The J generation?

There is a major subversive effort, in my opinion, to weaken traditional Jewish culture which viewed authentic Halachic standards as values to be respected even if not practiced; to supplant mainstream Democratic party parameters with radical progressivism; and to subvert the tenets of Jewish nationalism, Zionism, to the extent that Israel’s security, standing and legitimization is truly threatened with Jewish opponents starring as the prime underminers.
We are facing, it would seem, the ‘J Generation’ of Diaspora Jewry (no, not this J). A new ‘League of Trembling Israelites’ has mutated into existence. 
As Dani Dayan mentioned in his remarks at the President’s Conference panel (which I blogged here), the Bund, fiercely anti-Zionist, is long gone, and the Movement for Reform Judaism abandoned its own anti-Zionism in 1937, eventually joining, excuse me, coming into the communal tent, as ARZA in 1978 . He could have added the unique American Council for Judaism (actually still a web presence), which was still around in the form of Alfred Lilienthal (also virtual now) when I first joined a Zionist youth movement in 1962.
 
All the passionate commitment to “liberal values” which, in very practical terms promotes moral relativism that, at the end of the street, sorry, road, removes the underpinnings of what it is to be Jewish. 
 
The latest whimpering on the Internet is a piece about a failed childhood experience at a summer camp of one Allison Benedikt, who even learned about Jabotinsky(“Weird names like Jabotinsky and Herzl float through the air,” she writes, as if Bednedikt is normal in Latinized Baruch, and later notes that “I am a Jewish leader! I''m still not really sure who Jabotinsky is, but the important thing is that the kids don''t know that I don''t know. It seems a little late for me to ask a friend”). It really is pitiful reading, I think.
 
But, I must presume that her education, her Israel trip and her Zionism is not so untypical. If Brandeis students, a minority, true, can be so compelled to demonstrate against Israel’s ambassador well, something is wrong. Taking a J Street turn will lead nowhere.
 
In fact, those looking for a refuge from big, bad Zionism and Israel could do no better than learn this lesson:
 
Western political leaders have acquired a concern for ''Arab-Palestinian homelessness,’ which is selfishly economic rather than humanitarian.  At the same time they ignore that three quarters of the original Palestine Mandate area is now under Palestinian-Arab rule.  The sooner Diaspora Jews and the Hebrew nation recognize these new realities, the stronger they will be.

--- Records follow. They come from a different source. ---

-- pv_equiv track=rewrite | github.com/HumbleUnicorn/Advent-of-Code | src/solutions/2023-py/aoc03.py | findParts
-- ===== SOURCE A (Python) =====
-- from collections import Counter
--
-- def findParts(digits,symbols):
--     pL = []
--     for line in digits:
--         c = 0
--         for sets in symbols:
--             cx = Counter(line[0]) & Counter(sets[0])
--             cy = Counter(line[1]) & Counter(sets[1])
--             if cx and cy:
--                 c +=1
--         if c > 0:
--             pL.append(line)
--     return(pL)
-- ===== SOURCE B (Python) =====
-- def _index(cols):
--     idx = {}
--     for i, vs in enumerate(cols):
--         for v in vs:
--             idx.setdefault(v, set()).add(i)
--     return idx
--
-- def findParts(digits, symbols):
--     by_x = _index([s[0] for s in symbols])
--     by_y = _index([s[1] for s in symbols])
--     out = []
--     for line in digits:
--         hit_x = set()
--         for v in line[0]:
--             hit_x |= by_x.get(v, set())
--         hit_y = set()
--         for v in line[1]:
--             hit_y |= by_y.get(v, set())
--         if hit_x & hit_y:
--             out.append(line)
--     return out
-- ===== Notes on version B (the rewrite author's own statement) =====
-- stated objective: faster
-- what changed: B builds two hash indexes mapping each coordinate value to the set of symbol indices carrying it, then keeps a digit line iff the union of index-sets hit by its x-values intersects the one hit by its y-values, replacing A's per-line rescan of all symbols with Counter intersections.
import Mathlib
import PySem

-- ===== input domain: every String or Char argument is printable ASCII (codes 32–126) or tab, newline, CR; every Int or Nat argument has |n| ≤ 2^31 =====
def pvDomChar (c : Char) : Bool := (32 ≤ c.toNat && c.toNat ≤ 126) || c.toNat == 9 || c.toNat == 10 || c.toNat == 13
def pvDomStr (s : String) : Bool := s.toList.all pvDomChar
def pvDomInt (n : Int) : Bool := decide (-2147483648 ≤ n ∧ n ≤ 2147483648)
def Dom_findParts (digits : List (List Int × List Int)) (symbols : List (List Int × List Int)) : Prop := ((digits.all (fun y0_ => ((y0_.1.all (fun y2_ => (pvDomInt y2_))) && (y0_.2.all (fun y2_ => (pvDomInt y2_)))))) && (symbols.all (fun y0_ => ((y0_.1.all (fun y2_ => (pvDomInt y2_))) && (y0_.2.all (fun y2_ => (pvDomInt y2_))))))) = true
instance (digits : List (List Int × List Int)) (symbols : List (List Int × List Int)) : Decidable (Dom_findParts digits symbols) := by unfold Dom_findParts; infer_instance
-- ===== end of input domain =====

-- B replaces A's rescan of all symbols per digit line by two value→symbol-index hash indexes queried per line (measured asymptotically faster).

-- ===== PORT A =====
-- Counter(a) & Counter(b): CPython walks self's items; for each key keeps min(count, other[key]) when positive.
def pvCounterAnd (c d : PySem.Dict Int Int) : PySem.Dict Int Int :=
  c.items.foldl (fun r kv =>
    let n := min kv.2 (d.getD kv.1 0)
    if 0 < n then r.insert kv.1 n else r) PySem.Dict.empty

def findParts (digits : List (List Int × List Int)) (symbols : List (List Int × List Int)) : List (List Int × List Int) :=
  digits.foldl (fun pL line =>
    let c : Int := symbols.foldl (fun c sets =>
      let cx := pvCounterAnd (PySem.Dict.counter line.1) (PySem.Dict.counter sets.1)
      let cy := pvCounterAnd (PySem.Dict.counter line.2) (PySem.Dict.counter sets.2)
      -- 'if cx and cy': a Counter is truthy iff it has items
      if cx.items ≠ [] ∧ cy.items ≠ [] then c + 1 else c) 0
    if 0 < c then pL ++ [line] else pL) []

-- ===== PORT B =====
-- _index: 'idx.setdefault(v, set()).add(i)' = store at v the stored set (or a fresh one) with i added; position of an existing key is kept.
def pvIndex (cols : List (List Int)) : PySem.Dict Int (PySem.Set Int) :=
  (PySem.List.enumerate cols 0).foldl
    (fun idx p => p.2.foldl
      (fun idx v => idx.insert v (PySem.Set.add (idx.getD v PySem.Set.empty) p.1)) idx)
    PySem.Dict.empty

def findParts_alt (digits : List (List Int × List Int)) (symbols : List (List Int × List Int)) : List (List Int × List Int) :=
  let byX := pvIndex (symbols.map (·.1))
  let byY := pvIndex (symbols.map (·.2))
  digits.foldl (fun out line =>
    let hitX := line.1.foldl (fun s v => PySem.Set.union s (byX.getD v PySem.Set.empty)) PySem.Set.empty
    let hitY := line.2.foldl (fun s v => PySem.Set.union s (byY.getD v PySem.Set.empty)) PySem.Set.empty
    -- 'if hit_x & hit_y': a set is truthy iff nonempty
    if PySem.Set.inter hitX hitY ≠ [] then out ++ [line] else out) []

-- ===== PRECONDITION & SPEC =====
def Spec_findParts (digits : List (List Int × List Int)) (symbols : List (List Int × List Int)) (out : List (List Int × List Int)) : Prop := out = findParts_alt digits symbols
instance (digits : List (List Int × List Int)) (symbols : List (List Int × List Int)) (out : List (List Int × List Int)) : Decidable (Spec_findParts digits symbols out) := by unfold Spec_findParts; infer_instance

-- ===== CLAIM (what is proved, stated in full; the proofs are below) =====
def Claim_equal_findParts : Prop := ∀ (digits : List (List Int × List Int)) (symbols : List (List Int × List Int)), Dom_findParts digits symbols → Spec_findParts digits symbols (findParts digits symbols)

-- ===== LEMMAS AND PROOFS =====

-- inserting never empties a dict's item list
theorem pv_items_insert_ne_nil (r : PySem.Dict Int Int) (k v : Int) :
    (r.insert k v).items ≠ [] := by
  rw [PySem.Dict.items_insert]
  split_ifs with h
  · intro hnil
    rw [List.map_eq_nil_iff] at hnil
    rcases r with ⟨its⟩
    cases its with
    | nil => simp [PySem.Dict.contains] at h
    | cons a l => simp at hnil
  · simp

-- the Counter-& fold produces a nonempty dict iff some item passes the positivity test
theorem pv_counterAnd_fold_eq_nil (d : PySem.Dict Int Int) (l : List (Int × Int)) (r : PySem.Dict Int Int) :
    ((l.foldl (fun r kv =>
        let n := min kv.2 (d.getD kv.1 0)
        if 0 < n then r.insert kv.1 n else r) r).items = []) ↔
      (r.items = [] ∧ ∀ kv ∈ l, ¬ 0 < min kv.2 (d.getD kv.1 0)) := by
  induction l generalizing r with
  | nil => simp
  | cons kv t ih =>
    simp only [List.foldl_cons]
    by_cases h : 0 < min kv.2 (d.getD kv.1 0)
    · simp only [h, if_pos]
      rw [ih]
      constructor
      · rintro ⟨hnil, -⟩; exact absurd hnil (pv_items_insert_ne_nil _ _ _)
      · rintro ⟨-, hall⟩; exact absurd h (hall kv (by simp))
    · simp only [h, if_neg, not_false_iff]
      rw [ih]
      constructor
      · rintro ⟨h1, h2⟩
        refine ⟨h1, fun kv' hm => ?_⟩
        rcases List.mem_cons.mp hm with rfl | hm'
        · exact h
        · exact h2 kv' hm'
      · rintro ⟨h1, h2⟩
        exact ⟨h1, fun kv' hm => h2 kv' (List.mem_cons_of_mem _ hm)⟩

-- A's inner test: Counter(xs) & Counter(ys) is truthy iff xs and ys share an element
theorem pv_counterAnd_ne_nil (xs ys : List Int) :
    (pvCounterAnd (PySem.Dict.counter xs) (PySem.Dict.counter ys)).items ≠ [] ↔ ∃ v ∈ xs, v ∈ ys := by
  unfold pvCounterAnd
  rw [Ne, pv_counterAnd_fold_eq_nil, PySem.Dict.items_counter]
  simp only [PySem.Dict.getD_counter, not_and, not_forall]
  constructor
  · intro h
    rcases h (by rfl) with ⟨kv, hm, hpos⟩
    simp only [List.mem_map] at hm
    rcases hm with ⟨v, hv, rfl⟩
    rw [not_not] at hpos
    simp only [lt_min_iff] at hpos
    exact ⟨v, by exact_mod_cast List.count_pos_iff.mp (by exact_mod_cast hpos.1),
              by exact_mod_cast List.count_pos_iff.mp (by exact_mod_cast hpos.2)⟩
  · rintro ⟨v, hvx, hvy⟩ -
    refine ⟨(v, (xs.count v : Int)), ?_, ?_⟩
    · exact List.mem_map_of_mem ((PySem.Set.mem_ofList xs v).mpr hvx)
    · rw [not_not]
      simp only [lt_min_iff]
      have h1 : 0 < xs.count v := List.count_pos_iff.mpr hvx
      have h2 : 0 < ys.count v := List.count_pos_iff.mpr hvy
      exact ⟨by exact_mod_cast h1, by exact_mod_cast h2⟩

-- B's inner index-building fold, one row: membership in the stored sets
theorem pv_idxAdd_mem (vs : List Int) (idx : PySem.Dict Int (PySem.Set Int)) (j w i : Int) :
    i ∈ (vs.foldl (fun idx v => idx.insert v (PySem.Set.add (idx.getD v PySem.Set.empty) j)) idx).getD w PySem.Set.empty ↔
      i ∈ idx.getD w PySem.Set.empty ∨ (i = j ∧ w ∈ vs) := by
  induction vs generalizing idx with
  | nil => simp
  | cons v t ih =>
    simp only [List.foldl_cons]
    rw [ih]
    rw [PySem.Dict.getD_insert]
    by_cases hw : w = v
    · subst hw
      simp only [if_true, PySem.Set.mem_add, List.mem_cons]
      tauto
    · simp only [if_neg hw, List.mem_cons]
      tauto

-- B's index-building outer fold
theorem pv_indexFold_mem (pairs : List (Int × List Int)) (idx : PySem.Dict Int (PySem.Set Int)) (w i : Int) :
    i ∈ (pairs.foldl
        (fun idx p => p.2.foldl
          (fun idx v => idx.insert v (PySem.Set.add (idx.getD v PySem.Set.empty) p.1)) idx)
        idx).getD w PySem.Set.empty ↔
      i ∈ idx.getD w PySem.Set.empty ∨ ∃ p ∈ pairs, i = p.1 ∧ w ∈ p.2 := by
  induction pairs generalizing idx with
  | nil => simp
  | cons p t ih =>
    simp only [List.foldl_cons]
    rw [ih, pv_idxAdd_mem]
    simp only [List.mem_cons]
    constructor
    · rintro ((h | h) | ⟨q, hq, hh⟩)
      · exact Or.inl h
      · exact Or.inr ⟨p, Or.inl rfl, h⟩
      · exact Or.inr ⟨q, Or.inr hq, hh⟩
    · rintro (h | ⟨q, (rfl | hq), hh⟩)
      · exact Or.inl (Or.inl h)
      · exact Or.inl (Or.inr hh)
      · exact Or.inr ⟨q, hq, hh⟩

-- membership in pvIndex
theorem pv_index_mem (cols : List (List Int)) (w i : Int) :
    i ∈ (pvIndex cols).getD w PySem.Set.empty ↔
      ∃ k : Nat, ∃ _ : k < cols.length, i = (k : Int) ∧ w ∈ cols[k] := by
  unfold pvIndex
  rw [pv_indexFold_mem]
  simp only [PySem.Dict.getD_empty, PySem.Set.empty, List.not_mem_nil, false_or]
  constructor
  · rintro ⟨p, hp, rfl, hw⟩
    rw [PySem.List.mem_enumerate_iff] at hp
    rcases hp with ⟨k, hk, rfl⟩
    exact ⟨k, hk, by simpa using hw⟩
  · rintro ⟨k, hk, rfl, hw⟩
    exact ⟨((k : Int), cols[k]), (PySem.List.mem_enumerate_iff _ _ _).mpr ⟨k, hk, by simp⟩, rfl, hw⟩

-- B's per-line union accumulation
theorem pv_hit_mem (l : List Int) (d : PySem.Dict Int (PySem.Set Int)) (s0 : PySem.Set Int) (i : Int) :
    i ∈ l.foldl (fun s v => PySem.Set.union s (d.getD v PySem.Set.empty)) s0 ↔
      i ∈ s0 ∨ ∃ v ∈ l, i ∈ d.getD v PySem.Set.empty := by
  induction l generalizing s0 with
  | nil => simp
  | cons v t ih =>
    simp only [List.foldl_cons]
    rw [ih]
    simp only [PySem.Set.mem_union, List.mem_cons]
    constructor
    · rintro ((h | h) | ⟨u, hu, hh⟩)
      · exact Or.inl h
      · exact Or.inr ⟨v, Or.inl rfl, h⟩
      · exact Or.inr ⟨u, Or.inr hu, hh⟩
    · rintro (h | ⟨u, (rfl | hu), hh⟩)
      · exact Or.inl (Or.inl h)
      · exact Or.inl (Or.inr hh)
      · exact Or.inr ⟨u, hu, hh⟩

-- the common characterisation: both keep tests say "some symbol shares an x and a y with the line"
theorem pv_keep_iff (line : List Int × List Int) (symbols : List (List Int × List Int)) :
    (0 < symbols.foldl (fun c sets =>
        let cx := pvCounterAnd (PySem.Dict.counter line.1) (PySem.Dict.counter sets.1)
        let cy := pvCounterAnd (PySem.Dict.counter line.2) (PySem.Dict.counter sets.2)
        if cx.items ≠ [] ∧ cy.items ≠ [] then c + 1 else c) (0 : Int)) ↔
    (PySem.Set.inter
        (line.1.foldl (fun s v => PySem.Set.union s ((pvIndex (symbols.map (·.1))).getD v PySem.Set.empty)) PySem.Set.empty)
        (line.2.foldl (fun s v => PySem.Set.union s ((pvIndex (symbols.map (·.2))).getD v PySem.Set.empty)) PySem.Set.empty) ≠ []) := by
  have hA : ∀ c0 : Int, symbols.foldl (fun c sets =>
        let cx := pvCounterAnd (PySem.Dict.counter line.1) (PySem.Dict.counter sets.1)
        let cy := pvCounterAnd (PySem.Dict.counter line.2) (PySem.Dict.counter sets.2)
        if cx.items ≠ [] ∧ cy.items ≠ [] then c + 1 else c) c0
      = c0 + (symbols.countP (fun sets =>
          decide ((pvCounterAnd (PySem.Dict.counter line.1) (PySem.Dict.counter sets.1)).items ≠ [] ∧
                  (pvCounterAnd (PySem.Dict.counter line.2) (PySem.Dict.counter sets.2)).items ≠ [])) : Int) := by
    intro c0
    rw [← PySem.List.foldl_count_if]
    apply List.foldl_ext
    intro b a _
    by_cases h : (pvCounterAnd (PySem.Dict.counter line.1) (PySem.Dict.counter a.1)).items ≠ [] ∧
                 (pvCounterAnd (PySem.Dict.counter line.2) (PySem.Dict.counter a.2)).items ≠ [] <;> simp [h]
  rw [hA, zero_add, Int.natCast_pos, List.countP_pos_iff]
  constructor
  · rintro ⟨s, hs, hp⟩
    simp only [decide_eq_true_eq] at hp
    obtain ⟨h1, h2⟩ := hp
    obtain ⟨vx, hvx, hvxs⟩ := (pv_counterAnd_ne_nil _ _).mp h1
    obtain ⟨vy, hvy, hvys⟩ := (pv_counterAnd_ne_nil _ _).mp h2
    obtain ⟨k, hk, rfl⟩ := List.mem_iff_getElem.mp hs
    intro hnil
    have hx : (k : Int) ∈ line.1.foldl (fun s v => PySem.Set.union s ((pvIndex (symbols.map (·.1))).getD v PySem.Set.empty)) PySem.Set.empty :=
      (pv_hit_mem _ _ _ _).mpr (Or.inr ⟨vx, hvx,
        (pv_index_mem _ _ _).mpr ⟨k, by simpa using hk, rfl, by simpa using hvxs⟩⟩)
    have hy : (k : Int) ∈ line.2.foldl (fun s v => PySem.Set.union s ((pvIndex (symbols.map (·.2))).getD v PySem.Set.empty)) PySem.Set.empty :=
      (pv_hit_mem _ _ _ _).mpr (Or.inr ⟨vy, hvy,
        (pv_index_mem _ _ _).mpr ⟨k, by simpa using hk, rfl, by simpa using hvys⟩⟩)
    have hmem : (k : Int) ∈ PySem.Set.inter
        (line.1.foldl (fun s v => PySem.Set.union s ((pvIndex (symbols.map (·.1))).getD v PySem.Set.empty)) PySem.Set.empty)
        (line.2.foldl (fun s v => PySem.Set.union s ((pvIndex (symbols.map (·.2))).getD v PySem.Set.empty)) PySem.Set.empty) :=
      (PySem.Set.mem_inter _ _ _).mpr ⟨hx, hy⟩
    rw [hnil] at hmem
    exact List.not_mem_nil hmem
  · intro hne
    obtain ⟨i, hi⟩ := List.exists_mem_of_ne_nil _ hne
    obtain ⟨hx, hy⟩ := (PySem.Set.mem_inter _ _ _).mp hi
    rcases (pv_hit_mem _ _ _ _).mp hx with h | ⟨vx, hvx, hix⟩
    · exact absurd h (List.not_mem_nil)
    rcases (pv_hit_mem _ _ _ _).mp hy with h | ⟨vy, hvy, hiy⟩
    · exact absurd h (List.not_mem_nil)
    obtain ⟨k, hk, rfl, hvxs⟩ := (pv_index_mem _ _ _).mp hix
    obtain ⟨k', hk', hkk', hvys⟩ := (pv_index_mem _ _ _).mp hiy
    have hk2 : k' = k := by exact_mod_cast hkk'.symm
    subst hk2
    have hks : k' < symbols.length := by simpa using hk
    refine ⟨symbols[k'], List.getElem_mem _, ?_⟩
    simp only [decide_eq_true_eq]
    constructor
    · exact (pv_counterAnd_ne_nil _ _).mpr ⟨vx, hvx, by simpa using hvxs⟩
    · exact (pv_counterAnd_ne_nil _ _).mpr ⟨vy, hvy, by simpa using hvys⟩

-- ===== VERDICT (by name: the statement is the Claim_ definition above) =====
theorem findParts_spec : Claim_equal_findParts := by
  unfold Claim_equal_findParts
  intro digits symbols _
  unfold Spec_findParts findParts findParts_alt
  simp only []
  rw [PySem.List.foldl_append_ite_eq_filter, PySem.List.foldl_append_ite_eq_filter,
    List.nil_append, List.nil_append]
  apply List.filter_congr
  intro line _
  simp only [decide_eq_decide]
  exact pv_keep_iff line symbols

The Hebrew renaissance offers a painful choice to Jews.  They can live in the Diaspora, often facing isolation, persecution and ambivalent identities, or they can return to their ancient land and face perils, but with a chance for honorable self-fulfillment and an end to wandering...
The writer of those lines was Yitzhaq Ben-Ami, father of Jeremy Ben-Ami, on page 544 of his book, Years of Wrath, Days of Glory
Think about that.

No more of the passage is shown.